Quantization-Aware Training (QAT) is changing that equation. By simulating quantization during training, QAT teaches models to adapt to low-precision arithmetic before deployment, recovering accuracy that post-training quantization (PTQ) would otherwise destroy. The results are striking: PyTorch reports 96% accuracy recovery on hellaswag for Llama 3, Unsloth demonstrates 1-3% net performance gains on benchmarks like GPQA and MMLU Pro, and Google's Gemma 4 QAT models now run on as little as 3GB of RAM with near-original performance.
This deep dive covers what QAT is, how it works under the hood, the frameworks making it accessible, and why it matters for the future of on-device AI.
The Problem: Why Naive Quantization Destroys Accuracy
Post-training quantization (PTQ) is the simplest way to compress a model. Take the weights, find the maximum absolute value, compute a scaling factor, and round everything to integers. For 8-bit quantization, the math is straightforward:
PTQ in three steps: (1) Find max(|W|), (2) Compute scale a = 127/max(|W|), (3) Quantize via qW = int8(round(W × a)). Dequantization reverses the process: float16(qW) / a.

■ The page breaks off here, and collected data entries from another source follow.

-- pv_equiv track=rewrite | github.com/JulianBarraganG/Continuous-SVERL-P | src/sverl/utils.py | get_all_subsets
-- ===== SOURCE A (Python) =====
-- def get_all_subsets(fixed_features, list_length):
--     """
--     generate all binary lists of given length with certain positions fixed to 0.
--
--     args:
--         fixed_features: list of indices that must be 0 in all variations
--         list_length: total length of the binary lists to generate
--
--     returns:
--         list of all possible binary lists with the specified features fixed to 0
--     """
--     variations = []
--
--     # calculate how many bits we need to vary (total length minus fixed positions)
--     variable_positions = [pos for pos in range(list_length) if pos not in fixed_features]
--     num_variable_bits = len(variable_positions)
--
--     # generate all possible combinations for the variable bits
--     for num in range(2 ** num_variable_bits):
--         binary = [0] * list_length
--
--         # fill in the variable positions
--         for bit_pos in range(num_variable_bits):
--             # get the current variable position in the original list
--             original_pos = variable_positions[bit_pos]
--             # get the bit value (0 or 1)
--             bit_value = (num >> (num_variable_bits - 1 - bit_pos)) & 1
--             binary[original_pos] = bit_value
--
--         variations.append(binary)
--
--     return variations
-- ===== SOURCE B (Python) =====
-- def get_all_subsets(fixed_features, list_length):
--     """Build the variations by repeated doubling over the variable positions
--     instead of decoding integers bit by bit."""
--     variable_positions = [pos for pos in range(list_length) if pos not in fixed_features]
--     variations = [[0] * list_length]
--     for p in variable_positions:
--         new_variations = []
--         for v in variations:
--             new_variations.append(v)
--             w = v.copy()
--             w[p] = 1
--             new_variations.append(w)
--         variations = new_variations
--     return variations
-- ===== Notes on version B (the rewrite author's own statement) =====
-- stated objective: alternative
-- what changed: B builds the result by repeated doubling (for each variable position, expand every existing list into a 0-copy and a 1-copy) instead of decoding each integer 0..2^k-1 bit by bit into a fresh list.
import Mathlib
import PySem

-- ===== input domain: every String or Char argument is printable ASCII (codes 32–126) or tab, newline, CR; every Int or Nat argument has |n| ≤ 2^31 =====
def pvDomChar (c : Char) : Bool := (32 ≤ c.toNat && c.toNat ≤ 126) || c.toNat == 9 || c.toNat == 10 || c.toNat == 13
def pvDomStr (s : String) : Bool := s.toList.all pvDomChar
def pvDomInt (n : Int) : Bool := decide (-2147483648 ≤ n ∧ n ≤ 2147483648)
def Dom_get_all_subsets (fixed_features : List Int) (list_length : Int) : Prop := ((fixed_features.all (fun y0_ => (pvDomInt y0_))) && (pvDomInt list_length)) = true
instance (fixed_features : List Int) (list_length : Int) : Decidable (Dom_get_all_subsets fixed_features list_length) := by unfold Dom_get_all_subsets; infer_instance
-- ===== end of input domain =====

-- B builds the variation list by repeated doubling over the variable positions instead of
-- decoding each integer 0..2^k-1 bit by bit (objective: alternative decomposition, similar cost).


-- ===== PORT A =====
def get_all_subsets (fixed_features : List Int) (list_length : Int) : List (List Int) :=
  let variable_positions := (PySem.List.pyRange 0 list_length 1).filter (fun pos => !(fixed_features.contains pos))
  let num_variable_bits : Nat := variable_positions.length
  -- for num in range(2 ** num_variable_bits): …  (the exponent is len(...), hence a Nat, as in Python it is ≥ 0)
  (PySem.List.pyRange 0 ((2:Int) ^ num_variable_bits) 1).foldl (fun variations (num : Int) =>
    let binary : List Int := List.replicate list_length.toNat 0   -- [0] * list_length
    -- for bit_pos in range(num_variable_bits): …
    let binary := (PySem.List.pyRange 0 (num_variable_bits : Int) 1).foldl (fun b bit_pos =>
      -- Python `num >> s` is Lean `num >>> s`; the shift amount here is provably ≥ 0, so .toNat is exact
      PySem.List.pySetD b (PySem.List.pyGetD variable_positions bit_pos 0)   -- index provably in range
        (PySem.Int.band (num >>> ((num_variable_bits : Int) - 1 - bit_pos).toNat) 1)) binary
        -- binary[original_pos] = bit_value, index provably in range
    variations ++ [binary]) []

-- ===== PORT B =====
def get_all_subsets_alt (fixed_features : List Int) (list_length : Int) : List (List Int) :=
  let variable_positions := (PySem.List.pyRange 0 list_length 1).filter (fun pos => !(fixed_features.contains pos))
  variable_positions.foldl (fun variations p =>
    variations.foldl (fun new_variations v =>
      (new_variations ++ [v]) ++ [PySem.List.pySetD v p 1]) [])  -- w = v.copy(); w[p] = 1 (in range)
    [List.replicate list_length.toNat 0]

-- ===== PRECONDITION & SPEC =====
def Spec_get_all_subsets (fixed_features : List Int) (list_length : Int) (out : List (List Int)) : Prop := out = get_all_subsets_alt fixed_features list_length
instance (fixed_features : List Int) (list_length : Int) (out : List (List Int)) : Decidable (Spec_get_all_subsets fixed_features list_length out) := by unfold Spec_get_all_subsets; infer_instance

-- ===== CLAIM (what is proved, stated in full; the proofs are below) =====
def Claim_equal_get_all_subsets : Prop := ∀ (fixed_features : List Int) (list_length : Int), Dom_get_all_subsets fixed_features list_length → Spec_get_all_subsets fixed_features list_length (get_all_subsets fixed_features list_length)

-- ===== LEMMAS AND PROOFS =====

-- A's inner loop, as a structural recursion over the variable positions (num : Int)
def rowA : List Int → Int → List Int → List Int
  | [], _, b => b
  | p :: rest, num, b =>
      rowA rest num (PySem.List.pySetD b p (PySem.Int.band (num >>> rest.length) 1))

-- the same row-builder with a Nat counter and plain arithmetic bits
def rowN : List Int → Nat → List Int → List Int
  | [], _, b => b
  | p :: rest, m, b => rowN rest m (b.set p.toNat ((m / 2 ^ rest.length) % 2 : Nat))

-- B's doubling step, named
def stepB (vars : List (List Int)) (p : Int) : List (List Int) :=
  vars.foldl (fun acc v => (acc ++ [v]) ++ [PySem.List.pySetD v p 1]) []

lemma innerA (w : List Int) (num : Int) :
  ∀ (j : Nat) (b : List Int), j ≤ w.length →
    (PySem.List.pyRange (j : Int) (w.length : Int) 1).foldl
      (fun b bit_pos =>
        PySem.List.pySetD b (PySem.List.pyGetD w bit_pos 0)
          (PySem.Int.band (num >>> ((w.length : Int) - 1 - bit_pos).toNat) 1)) b
    = rowA (w.drop j) num b := by
  intro j
  induction hn : w.length - j generalizing j with
  | zero =>
    intro b hj
    have hje : j = w.length := by omega
    subst hje
    rw [PySem.List.pyRange_one_eq_nil (by omega), List.drop_length]
    rfl
  | succ n ih =>
    intro b hj
    have hjlt : j < w.length := by omega
    rw [PySem.List.pyRange_one_cons (by exact_mod_cast hjlt)]
    simp only [List.foldl_cons]
    have h1 : ((j : Int) + 1) = ((j + 1 : Nat) : Int) := by push_cast; ring
    rw [h1, ih (j+1) (by omega) _ (by omega)]
    rw [List.drop_eq_getElem_cons hjlt]
    simp only [rowA]
    have hg : PySem.List.pyGetD w (j : Int) 0 = w[j] := by
      rw [PySem.List.pyGetD_natCast]; exact List.getD_eq_getElem w 0 hjlt
    have hl : (List.drop (j+1) w).length = ((w.length : Int) - 1 - (j : Int)).toNat := by
      rw [List.length_drop]; omega
    rw [hg, hl]

lemma innerA0 (w : List Int) (num : Int) (b : List Int) :
    (PySem.List.pyRange 0 ((w.length : Nat) : Int) 1).foldl
      (fun b bit_pos =>
        PySem.List.pySetD b (PySem.List.pyGetD w bit_pos 0)
          (PySem.Int.band (num >>> ((w.length : Int) - 1 - bit_pos).toNat) 1)) b
    = rowA w num b := by
  have h := innerA w num 0 b (by omega)
  simpa using h

lemma rowA_eq_rowN (vps : List Int) (m : Nat) :
    ∀ b, (∀ p ∈ vps, 0 ≤ p) → rowA vps (m : Int) b = rowN vps m b := by
  induction vps with
  | nil => intro b _; rfl
  | cons p rest ih =>
    intro b h
    have hp : 0 ≤ p := h p (List.mem_cons_self ..)
    simp only [rowA, rowN]
    rw [PySem.List.pySetD_of_nonneg b _ hp]
    have hsh : ((m : Int) >>> rest.length) = ((m >>> rest.length : Nat) : Int) := rfl
    have hb : PySem.Int.band ((m : Int) >>> rest.length) 1
        = (((m >>> rest.length) &&& 1 : Nat) : Int) := by
      rw [hsh]
      exact_mod_cast PySem.Int.band_natCast (m >>> rest.length) 1
    rw [hb, Nat.and_one_is_mod, Nat.shiftRight_eq_div_pow]
    exact ih _ (fun q hq => h q (List.mem_cons_of_mem _ hq))

lemma bit_high (k j m : Nat) (h : j < k) : (2 ^ k + m) / 2 ^ j % 2 = m / 2 ^ j % 2 := by
  have hk : 2 ^ k = 2 ^ (k - j) * 2 ^ j := by rw [← pow_add]; congr 1; omega
  have hpos : 0 < 2 ^ j := Nat.two_pow_pos j
  rw [hk, Nat.add_comm, Nat.add_mul_div_right _ _ hpos]
  have h2 : 2 ^ (k - j) = 2 * 2 ^ (k - j - 1) := by
    rw [← pow_succ']; congr 1; omega
  rw [h2]
  omega

lemma rowN_high (vps : List Int) (k : Nat) (hk : vps.length ≤ k) (m : Nat) :
    ∀ b, rowN vps (2 ^ k + m) b = rowN vps m b := by
  induction vps with
  | nil => intro b; rfl
  | cons p rest ih =>
    intro b
    simp only [rowN]
    rw [bit_high k rest.length m (by simp at hk; omega)]
    exact ih (by simp at hk; omega) _

lemma set_zero_self (b : List Int) (i : Nat) (h : b[i]? = some 0) : b.set i 0 = b := by
  obtain ⟨hi, hv⟩ := List.getElem?_eq_some_iff.mp h
  rw [← hv]
  exact List.set_getElem_self ..

lemma stepB_append (l1 l2 : List (List Int)) (p : Int) :
    stepB (l1 ++ l2) p = stepB l1 p ++ stepB l2 p := by
  simp [stepB]

lemma foldB_append (vps : List Int) :
    ∀ (l1 l2 : List (List Int)), vps.foldl stepB (l1 ++ l2) = vps.foldl stepB l1 ++ vps.foldl stepB l2 := by
  induction vps with
  | nil => intro l1 l2; rfl
  | cons p rest ih =>
    intro l1 l2
    simp only [List.foldl_cons, stepB_append]
    exact ih _ _

lemma main_eq (vps : List Int) :
    ∀ b, vps.Pairwise (· < ·) →
      (∀ p ∈ vps, 0 ≤ p ∧ p.toNat < b.length ∧ b[p.toNat]? = some (0:Int)) →
      (List.range (2 ^ vps.length)).map (fun m => rowN vps m b) = vps.foldl stepB [b] := by
  induction vps with
  | nil => intro b _ _; simp [rowN]
  | cons p rest ih =>
    intro b hord hinv
    obtain ⟨hp0, hplen, hpval⟩ := hinv p (List.mem_cons_self ..)
    have hlt : ∀ q ∈ rest, p < q := (List.pairwise_cons.mp hord).1
    have hordr : rest.Pairwise (· < ·) := (List.pairwise_cons.mp hord).2
    -- right side: one doubling step, then split the fold over the concatenation
    have hstep : stepB [b] p = [b] ++ [b.set p.toNat 1] := by
      simp [stepB, PySem.List.pySetD_of_nonneg b 1 hp0]
    rw [List.foldl_cons, hstep, foldB_append]
    -- left side: split the range in two halves
    have hpow : 2 ^ (p :: rest).length = 2 ^ rest.length + 2 ^ rest.length := by
      simp [List.length_cons, pow_succ]; ring
    rw [hpow, List.range_add, List.map_append, List.map_map]
    congr 1
    · -- low half: the bit at p is 0
      have h1 : ∀ m ∈ List.range (2 ^ rest.length),
          rowN (p :: rest) m b = rowN rest m b := by
        intro m hm
        have hmlt := List.mem_range.mp hm
        simp only [rowN]
        rw [Nat.div_eq_of_lt hmlt]
        norm_num
        rw [set_zero_self b p.toNat hpval]
      rw [List.map_congr_left h1]
      exact ih b hordr (fun q hq => hinv q (List.mem_cons_of_mem _ hq))
    · -- high half: the bit at p is 1
      have h2 : ∀ m ∈ List.range (2 ^ rest.length),
          ((fun m => rowN (p :: rest) m b) ∘ fun x => 2 ^ rest.length + x) m
            = rowN rest m (b.set p.toNat 1) := by
        intro m hm
        simp only [Function.comp_apply]
        have hmlt := List.mem_range.mp hm
        simp only [rowN]
        have hdiv : (2 ^ rest.length + m) / 2 ^ rest.length % 2 = 1 := by
          rw [Nat.add_comm, Nat.add_div_right _ (Nat.two_pow_pos _),
            Nat.div_eq_of_lt hmlt]
        rw [hdiv]
        norm_num
        exact rowN_high rest rest.length (le_refl _) m _
      rw [List.map_congr_left h2]
      refine ih (b.set p.toNat 1) hordr ?_
      intro q hq
      obtain ⟨hq0, hqlen, hqval⟩ := hinv q (List.mem_cons_of_mem _ hq)
      have hpq : p.toNat ≠ q.toNat := by
        have := hlt q hq; omega
      refine ⟨hq0, by simpa using hqlen, ?_⟩
      rw [List.getElem?_set_ne hpq]
      exact hqval

-- ===== VERDICT (by name: the statement is the Claim_ definition above) =====
theorem get_all_subsets_spec : Claim_equal_get_all_subsets := by
  intro ff n _
  unfold Spec_get_all_subsets
  set w := (PySem.List.pyRange 0 n 1).filter (fun pos => !(ff.contains pos)) with hw
  set base := List.replicate n.toNat (0:Int) with hbase
  have hA : get_all_subsets ff n
      = (PySem.List.pyRange 0 ((2:Int) ^ w.length) 1).foldl (fun variations (num : Int) =>
          variations ++ [(PySem.List.pyRange 0 ((w.length : Nat) : Int) 1).foldl
            (fun b bit_pos =>
              PySem.List.pySetD b (PySem.List.pyGetD w bit_pos 0)
                (PySem.Int.band (num >>> ((w.length : Int) - 1 - bit_pos).toNat) 1)) base]) [] := rfl
  have hB : get_all_subsets_alt ff n = w.foldl stepB [base] := rfl
  rw [hA, hB]
  have hrange : ∀ p ∈ w, 0 ≤ p ∧ p < n := by
    intro p hp
    exact PySem.List.mem_pyRange_one.mp (List.mem_filter.mp hp).1
  have hord : w.Pairwise (· < ·) :=
    List.Pairwise.sublist List.filter_sublist (PySem.List.pairwise_lt_pyRange_one 0 n)
  have hinv : ∀ p ∈ w, 0 ≤ p ∧ p.toNat < base.length ∧ base[p.toNat]? = some (0:Int) := by
    intro p hp
    obtain ⟨h0, hlt⟩ := hrange p hp
    have hplt : p.toNat < n.toNat := by omega
    refine ⟨h0, by rw [hbase, List.length_replicate]; exact hplt, ?_⟩
    rw [hbase, List.getElem?_replicate, if_pos hplt]
  have hcast : ((2:Int) ^ w.length) = (((2 ^ w.length : Nat)) : Int) := by push_cast; rfl
  rw [hcast, PySem.List.pyRange_zero_nat (2 ^ w.length), PySem.List.foldl_append_singleton_eq_map,
    List.map_map, List.nil_append]
  have hrowfun : ∀ m ∈ List.range (2 ^ w.length),
      ((fun num : Int =>
          (PySem.List.pyRange 0 ((w.length : Nat) : Int) 1).foldl
            (fun b bit_pos =>
              PySem.List.pySetD b (PySem.List.pyGetD w bit_pos 0)
                (PySem.Int.band (num >>> ((w.length : Int) - 1 - bit_pos).toNat) 1)) base)
        ∘ fun k : Nat => (k : Int)) m = rowN w m base := by
    intro m hm
    simp only [Function.comp_apply]
    rw [innerA0 w (m : Int) base]
    exact rowA_eq_rowN w m base (fun p hp => (hrange p hp).1)
  rw [List.map_congr_left hrowfun, main_eq w base hord hinv]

PTQ dramatically reduces storage and inference costs. But at 4-bit precision, the rounding errors accumulate fast. A model fine-tuned in BF16 has weights optimized for that precision — quantizing them afterward is like taking a photograph printed at 300 DPI and shrinking it to 50 DPI. Details get lost, and the model's ability to produce accurate outputs degrades proportionally.
The degradation is especially severe at 2-bit and 3-bit precision. PyTorch's experiments with Llama 3 at 2-bit weight-only quantization showed wikitext perplexity exploding from ~10 to over 600,000 — the model essentially stopped functioning.
The Solution: Quantization-Aware Training
QAT addresses this by making quantization part of the training process itself. Instead of applying quantization after training, QAT inserts "fake quantization" operations into the model's forward pass during training. The weights stay in high precision (BF16 or FP16), but the model computes with quantized values — rounding and clipping just like it would at inference time.
Here's the key insight: the model learns to compensate for quantization noise while it's still trainable. The gradients flow back through a straight-through estimator (STE), a technique that approximates gradients through the non-differentiable rounding operation. The model adjusts its weights knowing that those weights will eventually be quantized, so it finds solutions that are robust to quantization error.
QAT vs. PTQ: PTQ quantizes a frozen model and hopes for the best. QAT trains with quantization simulation, so the model adapts its weights to be quantization-friendly. The result: the same disk size, the same inference speed, but dramatically better accuracy.
After QAT training, a conversion step replaces the fake quantize operations with actual quantize/dequantize operators, producing an inference-ready model in the target precision. The converted model is a drop-in replacement for a PTQ model — same quantization format, same memory footprint, same kernel requirements.
How QAT Works: The Two-Step Flow
The QAT pipeline has two distinct phases, both now accessible through standard PyTorch APIs:
Step 1 — Prepare (fake quantization): Insert fake quantize operations into the model's linear layers. During the forward pass, weights are quantized to the target precision and immediately dequantized back to high precision. The model computes with approximate values, and the loss function sees the quantization error. During the backward pass, gradients flow through the STE to update the original high-precision weights.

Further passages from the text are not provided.